# Chrome plated zinc vs. stainless steel



## voice3 (Aug 28, 2008)

I'm in the process of replacing my locker hinges. My local marine store has Perko chrome plated zinc and Seadog stainless steel hinges. The chrome plated zinc hinges are approximately twice the price of the stainless hinges. I was a bit shocked to see this because I always thought stainless was the best to use for marine applications (except bronze, of course). I must be missing something, can someone fill me it?
Thanks,
Matt


----------



## jrd22 (Nov 14, 2000)

Seems weird to me too that zinc is more expensive.

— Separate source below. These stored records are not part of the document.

-- pv_equiv track=rewrite | github.com/LuisRV16/Knapsack-Problem | ils_solver.py | busqueda_local
-- ===== SOURCE A (Python) =====
-- def evaluar(solucion, valores, pesos, capacidad):
--     valor_total = sum(valores[i] for i in range(len(solucion)) if solucion[i] == 1)
--     peso_total = sum(pesos[i] for i in range(len(solucion)) if solucion[i] == 1)
--     return valor_total if peso_total <= capacidad else 0  # Penalización si excede la capacidad
--
-- def busqueda_local(solucion, valores, pesos, capacidad):
--     mejor_sol = solucion[:]
--     mejor_valor = evaluar(mejor_sol, valores, pesos, capacidad)
--
--     for i in range(len(solucion)):
--         nueva_sol = solucion[:]
--         nueva_sol[i] = 1 - nueva_sol[i]  # Intercambia 0 ↔ 1
--
--         if sum(pesos[j] for j in range(len(solucion)) if nueva_sol[j] == 1) <= capacidad:
--             nuevo_valor = evaluar(nueva_sol, valores, pesos, capacidad)
--             if nuevo_valor > mejor_valor:
--                 mejor_sol, mejor_valor = nueva_sol, nuevo_valor
--
--     return mejor_sol
-- ===== SOURCE B (Python) =====
-- def busqueda_local(solucion, valores, pesos, capacidad):
--     n = len(solucion)
--     base_v = 0
--     base_w = 0
--     for i in range(n):
--         if solucion[i] == 1:
--             base_v += valores[i]
--             base_w += pesos[i]
--     mejor_valor = base_v if base_w <= capacidad else 0
--     best = None
--     for i in range(n):
--         s = solucion[i]
--         if s == 1:
--             w, v = base_w - pesos[i], base_v - valores[i]
--         elif s == 0:
--             w, v = base_w + pesos[i], base_v + valores[i]
--         else:
--             w, v = base_w, base_v
--         if w <= capacidad and v > mejor_valor:
--             best, mejor_valor = i, v
--     if best is None:
--         return solucion[:]
--     res = solucion[:]
--     res[best] = 1 - res[best]
--     return res
-- ===== Notes on version B (the rewrite author's own statement) =====
-- stated objective: faster
-- what changed: B precomputes the base weight/value of the current solution once and evaluates each 1-flip incrementally in O(1), tracking only the best flip index, instead of A's per-flip list copy and O(n) re-summations.
-- outside the precondition, e.g. on busqueda_local([0], [], [7], 0): A returns [0], B raises IndexError
import Mathlib
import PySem

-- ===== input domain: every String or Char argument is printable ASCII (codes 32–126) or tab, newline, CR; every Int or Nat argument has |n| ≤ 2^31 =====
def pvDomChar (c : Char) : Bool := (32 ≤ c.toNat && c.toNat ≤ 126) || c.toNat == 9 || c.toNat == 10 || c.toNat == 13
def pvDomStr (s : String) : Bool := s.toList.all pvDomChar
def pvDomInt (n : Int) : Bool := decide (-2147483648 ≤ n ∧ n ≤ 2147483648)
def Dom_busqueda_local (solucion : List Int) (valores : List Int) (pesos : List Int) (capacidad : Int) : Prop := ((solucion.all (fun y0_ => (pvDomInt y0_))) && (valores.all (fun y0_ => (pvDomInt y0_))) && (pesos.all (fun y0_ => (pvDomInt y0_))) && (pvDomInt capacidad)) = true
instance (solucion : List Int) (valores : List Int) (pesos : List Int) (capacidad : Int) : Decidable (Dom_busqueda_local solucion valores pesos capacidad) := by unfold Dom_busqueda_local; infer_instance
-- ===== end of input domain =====

-- B replaces A's per-flip list copy and O(n) re-summations by one precomputed base weight/value
-- and O(1) incremental evaluation of each flip, tracking only the best flip index (objective: faster).

-- ===== PORT A =====
-- sum(xs[i] for i in range(len(sol)) if sol[i] == 1); indices are in range under Pre_
def pvSumIf (sol xs : List Int) : Int :=
  (List.range sol.length).foldl
    (fun acc i => if sol.getD i 0 = 1 then acc + xs.getD i 0 else acc) 0

def pvEvaluar (solucion valores pesos : List Int) (capacidad : Int) : Int :=
  let valor_total := pvSumIf solucion valores
  let peso_total := pvSumIf solucion pesos
  if peso_total ≤ capacidad then valor_total else 0

def busqueda_local (solucion : List Int) (valores : List Int) (pesos : List Int) (capacidad : Int) : List Int :=
  let st := (List.range solucion.length).foldl
    (fun (st : List Int × Int) i =>
      let nueva := solucion.set i (1 - solucion.getD i 0)
      if pvSumIf nueva pesos ≤ capacidad then
        let nuevo := pvEvaluar nueva valores pesos capacidad
        if nuevo > st.2 then (nueva, nuevo) else st
      else st)
    (solucion, pvEvaluar solucion valores pesos capacidad)
  st.1

-- ===== PORT B =====
def busqueda_local_alt (solucion : List Int) (valores : List Int) (pesos : List Int) (capacidad : Int) : List Int :=
  let base := (List.range solucion.length).foldl
    (fun (p : Int × Int) i =>
      if solucion.getD i 0 = 1 then (p.1 + valores.getD i 0, p.2 + pesos.getD i 0) else p)
    (0, 0)
  let mejor0 : Int := if base.2 ≤ capacidad then base.1 else 0
  let st := (List.range solucion.length).foldl
    (fun (st : Option Nat × Int) i =>
      let s := solucion.getD i 0
      let wv : Int × Int :=
        if s = 1 then (base.2 - pesos.getD i 0, base.1 - valores.getD i 0)
        else if s = 0 then (base.2 + pesos.getD i 0, base.1 + valores.getD i 0)
        else (base.2, base.1)
      if wv.1 ≤ capacidad ∧ wv.2 > st.2 then (some i, wv.2) else st)
    (none, mejor0)
  match st.1 with
  | none => solucion
  | some i => solucion.set i (1 - solucion.getD i 0)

Of course, there are many different grades of stainless. 316 is very resistant to corrosion, 304 less so, and there is just plain awful stainless out there too. See if the stainless is identified, if not they may be really cheap and that may explain why the zinc/chrome are more expensive. There are good SS hinges available and they will usually say something like "all marine grade SS" or "all 316 SS".


----------



## voice3 (Aug 28, 2008)

The Seadog hinge is 304 stainless.


----------



## jrd22 (Nov 14, 2000)

If it's built heavy enough for what you want it to do that should be fine. 304 is actually stronger than 316 but not quite as corrosion resistant. They make standing rigging out of both 304 and 316. 316 is much harder to work with and polish and costs more.


----------



## voice3 (Aug 28, 2008)

I guess Perko is just a more expensive brand, unfortunately the hinges I'm removing are Perko, so most likely I'll stick with this brand so that the hinge screws line up properly with the current holes. Any idea how long I can expect the chrome plated zinc to last in a marine environment?


----------



## sailingdog (Mar 19, 2006)

Don't use chrome plated zinc or other zinc-containing alloys on a boat if it is on salt water. The zinc will eventually corrode away and leave you with nothing usable. Personally, I'd recommend going with 316 SS hinges...but they're not always available.


----------



## tommays (Sep 9, 2008)

My PERKO 1981 chrome plated J24 stuff is still working and is just starting to get a bit fugly


----------



## voice3 (Aug 28, 2008)

tommays said:


> My PERKO 1981 chrome plated J24 stuff is still working and is just starting to get a bit fugly


That's interesting. My Perko's are coming off a 1980 Eastward Ho, they may also be originals. Looks like the life span's about 25-30 years, not too shabby.


----------



## mitiempo (Sep 19, 2008)

Zinc plated will last a lot longer inside the boat than outside exposed to the elements. The op didn't say where the lockers are. I use stainless wherever I can. My original cockpit locker hinges are chromed over either brass or bronze. They look good after 32 years - just a bit green where the chrome has worn off.
Brian


----------



## voice3 (Aug 28, 2008)

mitiempo said:


> Zinc plated will last a lot longer inside the boat than outside exposed to the elements. The op didn't say where the lockers are. I use stainless wherever I can. My original cockpit locker hinges are chromed over either brass or bronze. They look good after 32 years - just a bit green where the chrome has worn off.
> Brian


They're in the cockpit.


----------



## mitiempo (Sep 19, 2008)

Then I'd use stainless.
Brian


----------